K8 as an older example, has a pre-decode stage needed to resolve instruction lengths in its 16-byte instruction fetch, which involves 16 parallel predecoders for a 3-issue architecture.
In addition, every byte in the instruction cache is accompanied by an additional 3 bits for stored pre-decode information, a near 50% increase in the number of bits per cache line.
I'm not sure P5 needed to bother with this.
i7 also has the additional burden of generating the micro ops that result from the decoders and all the additional bitwork needed for that.
This didn't happen until the PPro, so both P5 and Larrabee are probably slimmer as a result.
I'm not sure. On the CPU side, Hyper-Threading is helping keeping the pipelines full after a branch. And on the GPU side, not speculating anything means they have to keep all intermediate results in registers and make sure they have plenty of other work to do.
SMT isn't the same as speculation, it's going past branches, possible exceptions, and unresolved memory addresses where the chip must reverse or discard calculations that is speculation.
Can you clarify what the exact difference is?
Any register value that is stored in a program is going to be stored by either a non-speculative or speculative processor.
Do you mean that a speculative processor tends to spread this out in time, while a non-speculative one does it all at once?
For developers it has become increasingly more difficult to avoid stalls when latencies are so high. So even when theoretical efficiency should be excellent, in practice it can decimate due to dependencies. Speculation is not as bad as it sounds, when you have a 99% hit rate and it makes your register file smaller and avoids stalls...
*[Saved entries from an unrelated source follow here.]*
-- pv_equiv track=rewrite | github.com/arose13/RefChecker | refchecker/aggregator.py | strict_agg
-- ===== SOURCE A (Python) =====
-- def strict_agg(results):
--     """Aggregate results by zero-tolerance on negative labels."""
--     if not results:
--         return "Abstain"
--
--     if all(len(result) == 1 for result in results):
--         for i in range(len(results)):
--             if len(results[i]) == 1:
--                 results[i] = results[i][0]
--
--     ret = "Entailment"
--     for result in results:
--         if result == "Contradiction":
--             return "Contradiction"
--         if result == "Neutral":
--             ret = "Neutral"
--     return ret
-- ===== SOURCE B (Python) =====
-- def strict_agg(results):
--     """Aggregate results by zero-tolerance on negative labels."""
--     if not results:
--         return "Abstain"
--     if all(len(result) == 1 for result in results):
--         for i in range(len(results)):
--             results[i] = results[i][0]
--     # reduce to a numeric severity and take the worst; a non-string element
--     # (list) never equals a label, so it ranks 0 like any unknown label
--     worst = max(2 if r == "Contradiction" else 1 if r == "Neutral" else 0
--                 for r in results)
--     return ("Entailment", "Neutral", "Contradiction")[worst]
-- ===== Notes on version B (the rewrite author's own statement) =====
-- stated objective: alternative
-- what changed: Replaces A's early-return loop holding a string sentinel with a numeric reduction: each element is mapped to a severity rank (Contradiction=2, Neutral=1, else 0), max() takes the worst, and a tuple lookup maps the rank back to the label; empty-input guard and in-place singleton flattening are kept.
import Mathlib
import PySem

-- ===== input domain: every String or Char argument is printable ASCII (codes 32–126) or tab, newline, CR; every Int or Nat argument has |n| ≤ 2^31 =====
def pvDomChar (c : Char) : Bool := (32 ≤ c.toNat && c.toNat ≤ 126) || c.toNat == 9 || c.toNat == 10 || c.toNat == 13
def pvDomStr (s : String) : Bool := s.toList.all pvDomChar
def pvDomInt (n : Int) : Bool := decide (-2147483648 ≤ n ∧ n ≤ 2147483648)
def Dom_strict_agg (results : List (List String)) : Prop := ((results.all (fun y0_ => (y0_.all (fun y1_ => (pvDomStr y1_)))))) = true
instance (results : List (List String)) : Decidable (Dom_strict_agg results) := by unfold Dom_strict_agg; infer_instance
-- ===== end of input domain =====

-- B replaces A's early-return loop with a string sentinel by a numeric severity
-- reduction (max of ranks) plus a table lookup; same return value, and B performs
-- the same in-place normalization of the caller's list (equivalence proved here is
-- about the return value).

-- ===== PORT A =====
-- A's final loop with the `ret` accumulator; when the lists were flattened in place,
-- the elements compared against "Contradiction"/"Neutral" are the extracted strings.
def strictAggLoop (rs : List String) (ret : String) : String :=
  match rs with
  | [] => ret
  | r :: t =>
    if r = "Contradiction" then "Contradiction"
    else if r = "Neutral" then strictAggLoop t "Neutral"
    else strictAggLoop t ret

def strict_agg (results : List (List String)) : String :=
  if results = [] then "Abstain"
  else if results.all (fun r => r.length = 1) then
    -- Python reassigned results[i] := results[i][0]; the loop then compares strings
    strictAggLoop (results.map (fun r => r.headD "")) "Entailment"
  else
    -- elements stay lists; `result == "Contradiction"` / `== "Neutral"` are always False
    -- in Python (list vs str), so the loop falls through with ret = "Entailment"
    "Entailment"

-- ===== PORT B =====
-- Source B's per-element severity rank: 2 if r == "Contradiction" else 1 if r == "Neutral" else 0
def sevRank (r : String) : Int :=
  if r = "Contradiction" then 2 else if r = "Neutral" then 1 else 0

def strict_agg_alt (results : List (List String)) : String :=
  if results = [] then "Abstain"
  else
    -- worst = max(rank(r) for r in results); the generator is nonempty and every
    -- rank is ≥ 0, so Python's max equals a fold of `max` from 0
    let worst : Int :=
      if results.all (fun r => r.length = 1) then
        -- flattened in place; the elements ranked are the extracted strings
        (results.map (fun r => sevRank (r.headD ""))).foldl max 0
      else
        -- elements stay lists; a list never equals a label string in Python, rank 0
        (results.map (fun _ => (0 : Int))).foldl max 0
    -- ("Entailment", "Neutral", "Contradiction")[worst]
    if worst = 2 then "Contradiction" else if worst = 1 then "Neutral" else "Entailment"

-- ===== PRECONDITION & SPEC =====
def Spec_strict_agg (results : List (List String)) (out : String) : Prop := out = strict_agg_alt results
instance (results : List (List String)) (out : String) : Decidable (Spec_strict_agg results out) := by unfold Spec_strict_agg; infer_instance

-- ===== CLAIM (what is proved, stated in full; the proofs are below) =====
def Claim_equal_strict_agg : Prop := ∀ (results : List (List String)), Dom_strict_agg results → Spec_strict_agg results (strict_agg results)

-- ===== LEMMAS AND PROOFS =====
-- A's loop returns by membership priority
theorem strictAggLoop_char (rs : List String) (ret : String) :
    strictAggLoop rs ret =
      if "Contradiction" ∈ rs then "Contradiction"
      else if "Neutral" ∈ rs then "Neutral" else ret := by
  induction rs generalizing ret with
  | nil => simp [strictAggLoop]
  | cons r t ih =>
    by_cases hc : r = "Contradiction"
    · simp [strictAggLoop, hc]
    · by_cases hn : r = "Neutral"
      · simp only [strictAggLoop, hn, if_true, ih, List.mem_cons]
        split_ifs <;> simp_all
      · simp only [strictAggLoop, hc, hn, if_false, ih, List.mem_cons]
        split_ifs <;> simp_all

-- B's fold computes the worst severity, characterised by membership
theorem foldMax_char (rs : List String) (a : Int) (ha : 0 ≤ a) :
    (rs.map sevRank).foldl max a =
      if "Contradiction" ∈ rs then max a 2
      else if "Neutral" ∈ rs then max a 1 else a := by
  induction rs generalizing a with
  | nil => simp
  | cons r t ih =>
    have hs : 0 ≤ sevRank r := by unfold sevRank; split_ifs <;> omega
    rw [List.map_cons, List.foldl_cons, ih (max a (sevRank r)) (by omega)]
    by_cases hc : r = "Contradiction"
    · subst hc
      simp only [sevRank, if_true, List.mem_cons, true_or]
      split_ifs <;> omega
    · have hc' : ¬ ("Contradiction" = r) := fun h => hc h.symm
      by_cases hn : r = "Neutral"
      · subst hn
        simp only [sevRank, reduceIte, List.mem_cons, true_or]
        split_ifs <;> simp_all
      · have hn' : ¬ ("Neutral" = r) := fun h => hn h.symm
        simp only [sevRank, hc, hn, if_false, List.mem_cons, hc', hn', false_or]
        split_ifs <;> omega

theorem foldMax_zeros (n : Nat) :
    List.foldl max (0 : Int) (List.replicate n 0) = 0 := by
  induction n with
  | zero => simp
  | succ n ih => simpa [List.replicate_succ] using ih

-- ===== VERDICT (by name: the statement is the Claim_ definition above) =====
theorem strict_agg_spec : Claim_equal_strict_agg := by
  intro results _
  unfold Spec_strict_agg strict_agg strict_agg_alt
  by_cases he : results = []
  · simp [he]
  · by_cases hall : results.all (fun r => r.length = 1)
    · have hmap : results.map (fun r => sevRank (r.headD "")) =
        (results.map (fun r => r.headD "")).map sevRank := by simp
      simp only [he, hall, if_false, if_true, hmap, strictAggLoop_char,
        foldMax_char (results.map (fun r => r.headD "")) 0 le_rfl]
      split_ifs <;> simp_all
    · simp [he, hall, foldMax_zeros]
As far as speculation goes, for i7, there is a 16-stage pipeline for a 4-wide processor. That means up to 64 instructions can be decoded and issued in a sustained fashion (peak is higher) before a branch is resolved.
The quoted error rate for OoO chips is about 30%. That's 30% of full execution wasted, and 30% of wasted execution that the power-saving logic is fooled into running at peak.
Larrabee is far milder. It might have at most 10 instructions in flight, and the error rate is probably lower because it stalls much more often.
Larrabee also keeps branch prediction in the realm of the x86 side. There are no vector branch predictors, for example.
Wide non-speculative processors have their own problems, particularly with wide vectors. There, the execution is over-determined, but it is usually much clearer to the silicon where it can save power.